Independently, neither USPS nor UNO is reliable enough to provide an estimate of the current level of blight in New Orleans. However, USPS, at least in the past, has served as a reasonable proxy for the total magnitude of blight, while UNO gives a good sense of the change in blight. Therefore, combining the two data sets can offer reliable and precise estimates.

We make these estimates through the statistical technique of ratio estimation. Ratio estimation uses a well-known variable (called the auxiliary variable) to predict the value of a correlated variable of interest for which fewer data are available. In this case, the auxiliary variable is no-stat addresses in 2010, when there is both USPS and UNO data. The variable of interest is no-stat addresses in 2012-2013 and 2014-2015, for which there is only UNO data. By looking at the ratio in the level of blight from 2010 to more recent years in UNO, we can estimate how many no-stats there would have been in the USPS data if it were still in good condition. And because patterns in blight should remain relatively constant over the span of 5 years (a high-blight neighborhood in 2010 will generally still be a high-blight neighborhood in 2015), the variables are correlated and ratio estimation should be a suitable technique.

To use ratio estimation, we define the following variables:

  • \(X\): the total number of no-stat addresses in 2010 (43,755, from USPS)

  • \(Y\): the total number of no-stat addresses in subsequent years

  • \(x_i\): the number of sampled houses in block group \(i\) that can be defined as no-stats in 2010

  • \(y_i\): the number of sampled houses in block group \(i\) that can be defined as no-stats in subsequent years

  • \(m_i\): the total number of sampled houses in block group \(i\)

A population total \(\hat{Y}\) can be estimated by: \[ \hat{Y}=\frac{\sum\limits_{i=1}^{n} y_i/m_i}{\sum\limits_{i=1}^{n} x_i/m_i} \cdot X \]

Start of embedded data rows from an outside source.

-- pv_equiv track=rewrite | github.com/sunny-ops/Amazon_OA | K-Repetitiveness Feature Value.py | getkRepValue
-- ===== SOURCE A (Python) =====
-- from collections import Counter
--
-- def getkRepValue(user_history: str, k: int):
--   cnt = 0
--   l = 0
--   c = Counter()
--   for r in range(len(user_history)):
--     c[user_history[r]] += 1
--     while max(c.values()) >= k:
--       c[user_history[l]] -= 1
--       l += 1
--     # [l, r] is the shortest invalid ending at r
--     cnt += l
--   return cnt
-- ===== SOURCE B (Python) =====
-- def getkRepValue(user_history: str, k: int):
--   # O(n): for each endpoint r, the shortest invalid window start is
--   # 1 + (largest k-th-from-last occurrence position seen so far).
--   occ = {}
--   bound = -1
--   total = 0
--   for r, ch in enumerate(user_history):
--     ps = occ.setdefault(ch, [])
--     ps.append(r)
--     if len(ps) >= k:
--       p = ps[len(ps) - k]
--       if p > bound:
--         bound = p
--     total += bound + 1
--   return total
-- ===== Notes on version B (the rewrite author's own statement) =====
-- stated objective: faster
-- what changed: B replaces A's inner shrinking loop with a recomputed max over all Counter values by a direct O(n) formula: for each endpoint the shortest invalid window start is 1 + the running maximum of the k-th-from-last occurrence position of any character, maintained from per-character occurrence lists.
import Mathlib
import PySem

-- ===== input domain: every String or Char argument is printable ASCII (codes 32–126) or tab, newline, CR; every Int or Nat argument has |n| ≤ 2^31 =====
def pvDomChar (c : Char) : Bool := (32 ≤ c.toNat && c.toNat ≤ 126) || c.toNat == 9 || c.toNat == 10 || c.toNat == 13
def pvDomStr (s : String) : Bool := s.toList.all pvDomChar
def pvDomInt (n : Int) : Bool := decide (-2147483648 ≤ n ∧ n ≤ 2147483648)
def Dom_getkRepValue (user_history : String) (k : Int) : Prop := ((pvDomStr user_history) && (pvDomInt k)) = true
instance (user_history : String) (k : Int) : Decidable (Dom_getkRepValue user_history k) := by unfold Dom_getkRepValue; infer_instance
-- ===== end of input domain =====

We use a weight of \(1/m_i\) to account for the unequal number of properties sampled in each block group. Note that this represents a slight methodological change from previous iterations of this analysis, where the weights reflected the inverse of selection probability: \(\frac{N}{n}\frac{M_i}{m_i}\), where \(N\) and \(n\) are respectively the number of total and sampled block groups, and \(M_i\) is the number of total addresses in block group \(i\). Mathematically, the only difference is the factor of \(M_i\) (\(N\) and \(n\) are constants), and the differences in estimation of total blight are very small: no more than 3% difference between the two methods and less than 1% for most points.

Another factor to consider is the fact that we are using two different data sources with different definitions of what constitutes a blighted address. To address this, we consider three different models to analyze UNO. In Model A, only properties that are considered blighted by UNO are used. This model is designed to provide the most straightforward estimate of blight reduction. Model B, designed to capture everything that could feasibly be considered a no-stat, uses properties that UNO coded as blighted, under the process of renovation, and vacant lots. The third model is designed to most closely line up with the definition of a no-stat. Model C incorporates blight, addresses under the process of renovation, and vacant lots that had been coded as vacant lots in the previous survey. This handling of vacant lots is chosen because as Alison Plyer and Elaine Ortiz note in their work Benchmarks for Blight: How much blight does New Orleans have? many vacant lots are counted as no-stat addresses. However, the US Department of Housing and Urban Development’s documentation of the no-stat data also implies that in most cases where demolition occurs, the address is removed from the registry. Therefore, Model C keeps the lots that have been listed as no-stats for a substantial period of time, but removes recent demolitions.

To find the variance and confidence intervals around our estimates, we use jackknife variance estimation. Jackknife estimation takes the following form: \[ \hat{\sigma^2}=\frac{n-1}{n}\sum\limits_{i=1}^{n}(\hat{Y}_{-i}-\hat{Y})^2 \]

where \(\hat{Y}_{-i}\) is the estimate of \(\hat{Y}\) excluding the \(i\)th observation. Essentially, the greater the effect each individual data point has on the final estimate, the greater the resulting variance.